When setting up your compost bin, choose a dry and shady area, ensure a water source is nearby, and add equal amounts of brown and green materials in layers.
Make a layer of dead branches, twigs, leaves, and shredded newspaper, and moisten them lightly with a hose. You can compost egg cartons, too, if they’re the cardboard variety. Add a layer of grass clippings and food scraps, like banana peels, eggshells, and coffee grounds, and cover them with another layer of browns.
Animal manure is ideal for adding to compost, specifically from creatures that are not meat-eaters. There is a difference between manure and compost when you consider using them as fertilizer, so it’s important to distinguish between them.

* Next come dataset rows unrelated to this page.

-- pv_equiv track=rewrite | github.com/lsankar4033/programming_gym | project_euler/37/src/main.py | truncations
-- ===== SOURCE A (Python) =====
-- def truncate(n, left=True):
--     sn = str(n)
--     if len(sn) == 1:
--         return None
--
--     tsn = sn[1:] if left else sn[0:-1]
--     return int(tsn)
--
-- def truncations(n):
--     truncs = set([n])
--
--     next_n = truncate(n, True)
--     while next_n is not None:
--         truncs.add(next_n)
--         next_n = truncate(next_n, True)
--
--     next_n = truncate(n, False)
--     while next_n is not None:
--         truncs.add(next_n)
--         next_n = truncate(next_n, False)
--
--     return truncs
-- ===== SOURCE B (Python) =====
-- def truncations(n):
--     def chain(m, left):
--         s = str(m)
--         if len(s) == 1:
--             return []
--         t = int(s[1:] if left else s[:-1])
--         return [t] + chain(t, left)
--
--     out = {n}
--     out.update(chain(n, True))
--     out.update(chain(n, False))
--     return out
-- ===== Notes on version B (the rewrite author's own statement) =====
-- stated objective: alternative
-- what changed: Replaces A's None-sentinel truncate helper and two while loops that mutate the set element by element with a single recursive helper that returns each truncation chain as a list, which is then bulk-added to the set.
import Mathlib
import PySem

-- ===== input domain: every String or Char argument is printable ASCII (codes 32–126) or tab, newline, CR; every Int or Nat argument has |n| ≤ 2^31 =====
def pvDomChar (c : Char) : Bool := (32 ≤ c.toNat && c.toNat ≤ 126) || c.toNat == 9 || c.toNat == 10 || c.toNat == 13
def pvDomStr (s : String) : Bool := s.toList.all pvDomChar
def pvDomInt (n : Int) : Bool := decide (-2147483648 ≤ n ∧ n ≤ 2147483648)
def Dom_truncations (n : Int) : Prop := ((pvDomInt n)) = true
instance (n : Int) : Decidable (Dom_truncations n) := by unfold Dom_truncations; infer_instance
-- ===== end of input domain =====

-- B rebuilds each truncation chain as a recursive list (one recursive helper + bulk set updates)
-- instead of A's sentinel-driven while loops adding elements one by one; objective: alternative
-- decomposition, same cost.


-- ===== PORT A =====
-- truncate(n, left): str, length test, slice, int; `none` covers both Python's `return None`
-- (single-character string) and int('-')'s ValueError (the latter only reachable outside Pre_).
def truncateA (n : Int) (left : Bool) : Option Int :=
  let sn := PySem.Int.toStr n
  if PySem.Str.len sn = 1 then none
  else
    let tsn := if left then PySem.Str.slice sn (some 1) none else PySem.Str.slice sn (some 0) (some (-1))
    PySem.Int.ofStr? tsn

-- one `while next_n is not None:` loop of A; fuel only makes the recursion structural
-- (inside Pre_ every truncation step shortens str(n), so |str(n)| fuel is never exhausted).
def loopA (fuel : Nat) (left : Bool) (next : Option Int) (truncs : PySem.Set Int) : PySem.Set Int :=
  match fuel with
  | 0 => truncs
  | f + 1 =>
    match next with
    | none => truncs
    | some v => loopA f left (truncateA v left) (PySem.Set.add truncs v)

def truncations (n : Int) : List Int :=
  let fuel := (PySem.Int.toChars n).length
  let truncs : PySem.Set Int := PySem.Set.ofList [n]
  let truncs := loopA fuel true (truncateA n true) truncs
  loopA fuel false (truncateA n false) truncs

-- ===== PORT B =====
-- chain(m, left) of Source B: the list of repeated truncations of m (same fuel guard as A's loops).
def chainB (fuel : Nat) (m : Int) (left : Bool) : List Int :=
  match fuel with
  | 0 => []
  | f + 1 =>
    let s := PySem.Int.toStr m
    if PySem.Str.len s = 1 then []
    else
      match PySem.Int.ofStr? (if left then PySem.Str.slice s (some 1) none else PySem.Str.slice s (some 0) (some (-1))) with
      | none => []
      | some t => t :: chainB f t left

def truncations_alt (n : Int) : List Int :=
  let fuel := (PySem.Int.toChars n).length
  let out : PySem.Set Int := PySem.Set.ofList [n]
  let out := PySem.Set.update out (chainB fuel n true)
  PySem.Set.update out (chainB fuel n false)

-- ===== PRECONDITION & SPEC =====
-- Pre_ excludes exactly the negative n: there Python A raises ValueError (int('-') in the
-- right-truncation chain), returning no value.
def Pre_truncations (n : Int) : Prop := 0 ≤ n
instance (n : Int) : Decidable (Pre_truncations n) := by unfold Pre_truncations; infer_instance
def pvWitness_truncations : Int := (1012)

def Spec_truncations (n : Int) (out : List Int) : Prop := out = truncations_alt n
instance (n : Int) (out : List Int) : Decidable (Spec_truncations n out) := by unfold Spec_truncations; infer_instance

-- ===== CLAIM (what is proved, stated in full; the proofs are below) =====
def Claim_equal_truncations : Prop := ∀ (n : Int), Dom_truncations n → Pre_truncations n → Spec_truncations n (truncations n)

-- ===== LEMMAS AND PROOFS =====

-- A's while loop over the truncation chain is B's chain list folded into the set.
theorem loopA_eq_update_chainB (fuel : Nat) :
    ∀ (m : Int) (left : Bool) (acc : PySem.Set Int),
      loopA fuel left (truncateA m left) acc = PySem.Set.update acc (chainB fuel m left) := by
  induction fuel with
  | zero =>
    intro m left acc
    simp [loopA, chainB, PySem.Set.update]
  | succ f ih =>
    intro m left acc
    rw [loopA.eq_def, chainB.eq_def]
    simp only [truncateA, PySem.Str.len, PySem.Int.toList_toStr, Nat.cast_eq_one]
    by_cases h1 : (PySem.Int.toChars m).length = 1
    · simp [h1, PySem.Set.update]
    · simp only [h1, if_false]
      cases hv : PySem.Int.ofStr?
          (if left then PySem.Str.slice (PySem.Int.toStr m) (some 1) none
           else PySem.Str.slice (PySem.Int.toStr m) (some 0) (some (-1))) with
      | none => simp [PySem.Set.update]
      | some v =>
        simp only [PySem.Set.update, List.foldl_cons]
        have h := ih v left (PySem.Set.add acc v)
        simpa [truncateA, PySem.Str.len, PySem.Int.toList_toStr, Nat.cast_eq_one, PySem.Set.update] using h

-- ===== VERDICT (by name: the statement is the Claim_ definition above) =====
theorem truncations_spec : Claim_equal_truncations := by
  intro n _ _
  unfold Spec_truncations truncations truncations_alt
  rw [loopA_eq_update_chainB, loopA_eq_update_chainB]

Cover the compost pile with a tarp to keep the compost moist, and use a shovel or pitchfork to turn the materials every three to seven days. Add more small pieces of browns and greens to the pile in layers as needed, and use the compost as fertilizer or mulch once it is a deep, rich brown color.
You can also consider learning about other dry materials that you can add to the compost bin, like cotton burr. Follow our helpful ways to use cotton burr compost if you have access to this excellent dry material.
Composting is an excellent way to recycle many materials, from food scraps, leaves, and grass clippings to dryer lint, wood ash, and shredded newspaper. However, it’s vital to use a balance of brown and green material and avoid adding toxic materials to ensure you get a nutrient-rich natural fertilizer.